• **EXERCISE**
Reproduce verbatim the lines of the material below, starting at the line with "rw [hstep, ih idx h]" and ending at the line with "unfold Spec_check check check_alt", both inclusive; skip the rest.

==== DATA SHOWN

-- pv_equiv track=rewrite | github.com/yeahzizi/algorithm | 프로그래머스/level 2/PR. level2. 스킬트리.py | check
-- ===== SOURCE A (Python) =====
-- def check(word, skill):
--     now, idx = skill[0], 0
--     for i in word:
--         if i in skill and now != i:
--             return 0
--         elif i == now:
--             if idx + 1 == len(skill):
--                 return 1
--             now, idx = skill[idx + 1], idx + 1
--     return 1
-- ===== SOURCE B (Python) =====
-- def check(word, skill):
--     filtered = [c for c in word if c in skill][:len(skill)]
--     return 1 if filtered == list(skill[:len(filtered)]) else 0
-- ===== Notes on version B (the rewrite author's own statement) =====
-- stated objective: simpler
-- what changed: Replaces the single-pass state machine (tracking the expected skill char and index with three branches and early returns) by a two-pass filter-then-compare: collect the skill characters of word, truncate to len(skill), and test that they form a prefix of skill.
import Mathlib
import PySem

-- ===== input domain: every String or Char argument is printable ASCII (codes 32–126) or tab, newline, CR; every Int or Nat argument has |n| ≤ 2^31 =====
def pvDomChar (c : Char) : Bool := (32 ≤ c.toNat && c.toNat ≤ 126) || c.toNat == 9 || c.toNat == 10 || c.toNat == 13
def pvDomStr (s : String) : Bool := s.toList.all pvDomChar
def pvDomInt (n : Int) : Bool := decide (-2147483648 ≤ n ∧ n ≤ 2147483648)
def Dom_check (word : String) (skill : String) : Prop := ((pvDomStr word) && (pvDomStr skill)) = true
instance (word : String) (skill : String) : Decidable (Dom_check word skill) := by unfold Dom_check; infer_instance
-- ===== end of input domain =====

-- B replaces A's single-pass state machine by a filter-then-compare decomposition (objective: simpler).

-- ===== PORT A =====
-- the for-loop over word: state (now, idx); branches in A's order
def checkLoop (sk : List Char) : List Char → Char → Nat → Int
  | [], _, _ => 1
  | i :: rest, now, idx =>
    if i ∈ sk ∧ now ≠ i then 0
    else if i = now then
      if idx + 1 = sk.length then 1
      else checkLoop sk rest (sk.getD (idx + 1) now) (idx + 1)   -- skill[idx+1]: in range here
    else checkLoop sk rest now idx

def check (word : String) (skill : String) : Int :=
  match skill.toList with
  | [] => 0                    -- skill[0] raises IndexError; excluded by Pre_check
  | c :: _ => checkLoop skill.toList word.toList c 0   -- now = skill[0], idx = 0

-- ===== PORT B =====
def check_alt (word : String) (skill : String) : Int :=
  let sk := skill.toList
  let filtered := (word.toList.filter (fun c => decide (c ∈ sk))).take sk.length
  if filtered = sk.take filtered.length then 1 else 0

-- ===== PRECONDITION & SPEC =====
-- A evaluates skill[0] before the loop, so it raises IndexError on empty skill.
def Pre_check (word : String) (skill : String) : Prop := skill ≠ ""
instance (word : String) (skill : String) : Decidable (Pre_check word skill) := by unfold Pre_check; infer_instance
def pvWitness_check : String × String := ("CBD", "CBD")

def Spec_check (word : String) (skill : String) (out : Int) : Prop := out = check_alt word skill
instance (word : String) (skill : String) (out : Int) : Decidable (Spec_check word skill out) := by unfold Spec_check; infer_instance

-- ===== CLAIM (what is proved, stated in full; the proofs are below) =====
def Claim_equal_check : Prop := ∀ (word : String) (skill : String), Dom_check word skill → Pre_check word skill → Spec_check word skill (check word skill)
-- ===== LEMMAS AND PROOFS =====

-- loop invariant: from state (skill[idx], idx) the machine accepts iff the next
-- (len(skill) - idx) skill-characters of the remaining word are a prefix of skill.drop idx
lemma checkLoop_eq (sk : List Char) (ws : List Char) : ∀ (idx : Nat) (h : idx < sk.length),
    checkLoop sk ws sk[idx] idx =
      (if ((ws.filter (fun c => decide (c ∈ sk))).take (sk.length - idx)) =
          (sk.drop idx).take ((ws.filter (fun c => decide (c ∈ sk))).take (sk.length - idx)).length
       then 1 else 0) := by
  induction ws with
  | nil => intro idx h; simp [checkLoop]
  | cons i rest ih =>
    intro idx h
    have hdrop : sk.drop idx = sk[idx] :: sk.drop (idx + 1) := List.drop_eq_getElem_cons h
    by_cases hm : i ∈ sk
    · by_cases he : i = sk[idx]
      · subst he
        by_cases hlast : idx + 1 = sk.length
        · -- completion: A returns 1 immediately
          have h1 : sk.length - idx = 1 := by omega
          simp [checkLoop, hlast, List.filter, hm, h1, hdrop]
        · have hlt : idx + 1 < sk.length := by omega
          have hsub : sk.length - idx = (sk.length - (idx + 1)) + 1 := by omega
          have hget : sk.getD (idx + 1) sk[idx] = sk[idx + 1] := List.getD_eq_getElem sk _ hlt
          rw [show checkLoop sk (sk[idx] :: rest) sk[idx] idx
                = checkLoop sk rest (sk.getD (idx + 1) sk[idx]) (idx + 1) by
              simp [checkLoop, hlast]]
          rw [hget, ih (idx + 1) hlt]
          simp only [List.filter, hm, decide_true, hsub, List.take_succ_cons, hdrop,
            List.length_cons]
          simp only [List.cons.injEq, true_and]
      · -- wrong skill char: both return 0
        have h0 : checkLoop sk (i :: rest) sk[idx] idx = 0 := by
          simp [checkLoop, hm, Ne.symm he]
        rw [h0]
        have h1 : 1 ≤ sk.length - idx := by omega
        rw [show sk.length - idx = (sk.length - idx - 1) + 1 by omega]
        simp only [List.filter, hm, decide_true, List.take_succ_cons, hdrop, List.length_cons]
        rw [if_neg]
        intro hcontra
        exact he (List.cons_eq_cons.mp hcontra).1
    · -- i not a skill char: skipped on both sides
      have hne : i ≠ sk[idx] := fun he => hm (he ▸ sk.getElem_mem h)
      have hstep : checkLoop sk (i :: rest) sk[idx] idx = checkLoop sk rest sk[idx] idx := by
        simp [checkLoop, hm, hne]
      rw [hstep, ih idx h]
      simp [List.filter, hm]

-- ===== VERDICT (by name: the statement is the Claim_ definition above) =====
theorem check_spec : Claim_equal_check := by
  intro word skill _ hpre
  unfold Spec_check check check_alt
  obtain ⟨c, t, hsk⟩ : ∃ c t, skill.toList = c :: t := by
    cases h : skill.toList with
    | nil =>
      exfalso; apply hpre
      have := congrArg String.ofList h
      simpa using this
    | cons c t => exact ⟨c, t, rfl⟩
  rw [hsk]
  have hkey := checkLoop_eq (c :: t) word.toList 0 (by simp)
  simp only [List.getElem_cons_zero, Nat.sub_zero, List.drop_zero] at hkey
  simpa using hkey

========

• **REPLY TO THE EXERCISE**
      rw [hstep, ih idx h]
      simp [List.filter, hm]

-- ===== VERDICT (by name: the statement is the Claim_ definition above) =====
theorem check_spec : Claim_equal_check := by
  intro word skill _ hpre
  unfold Spec_check check check_alt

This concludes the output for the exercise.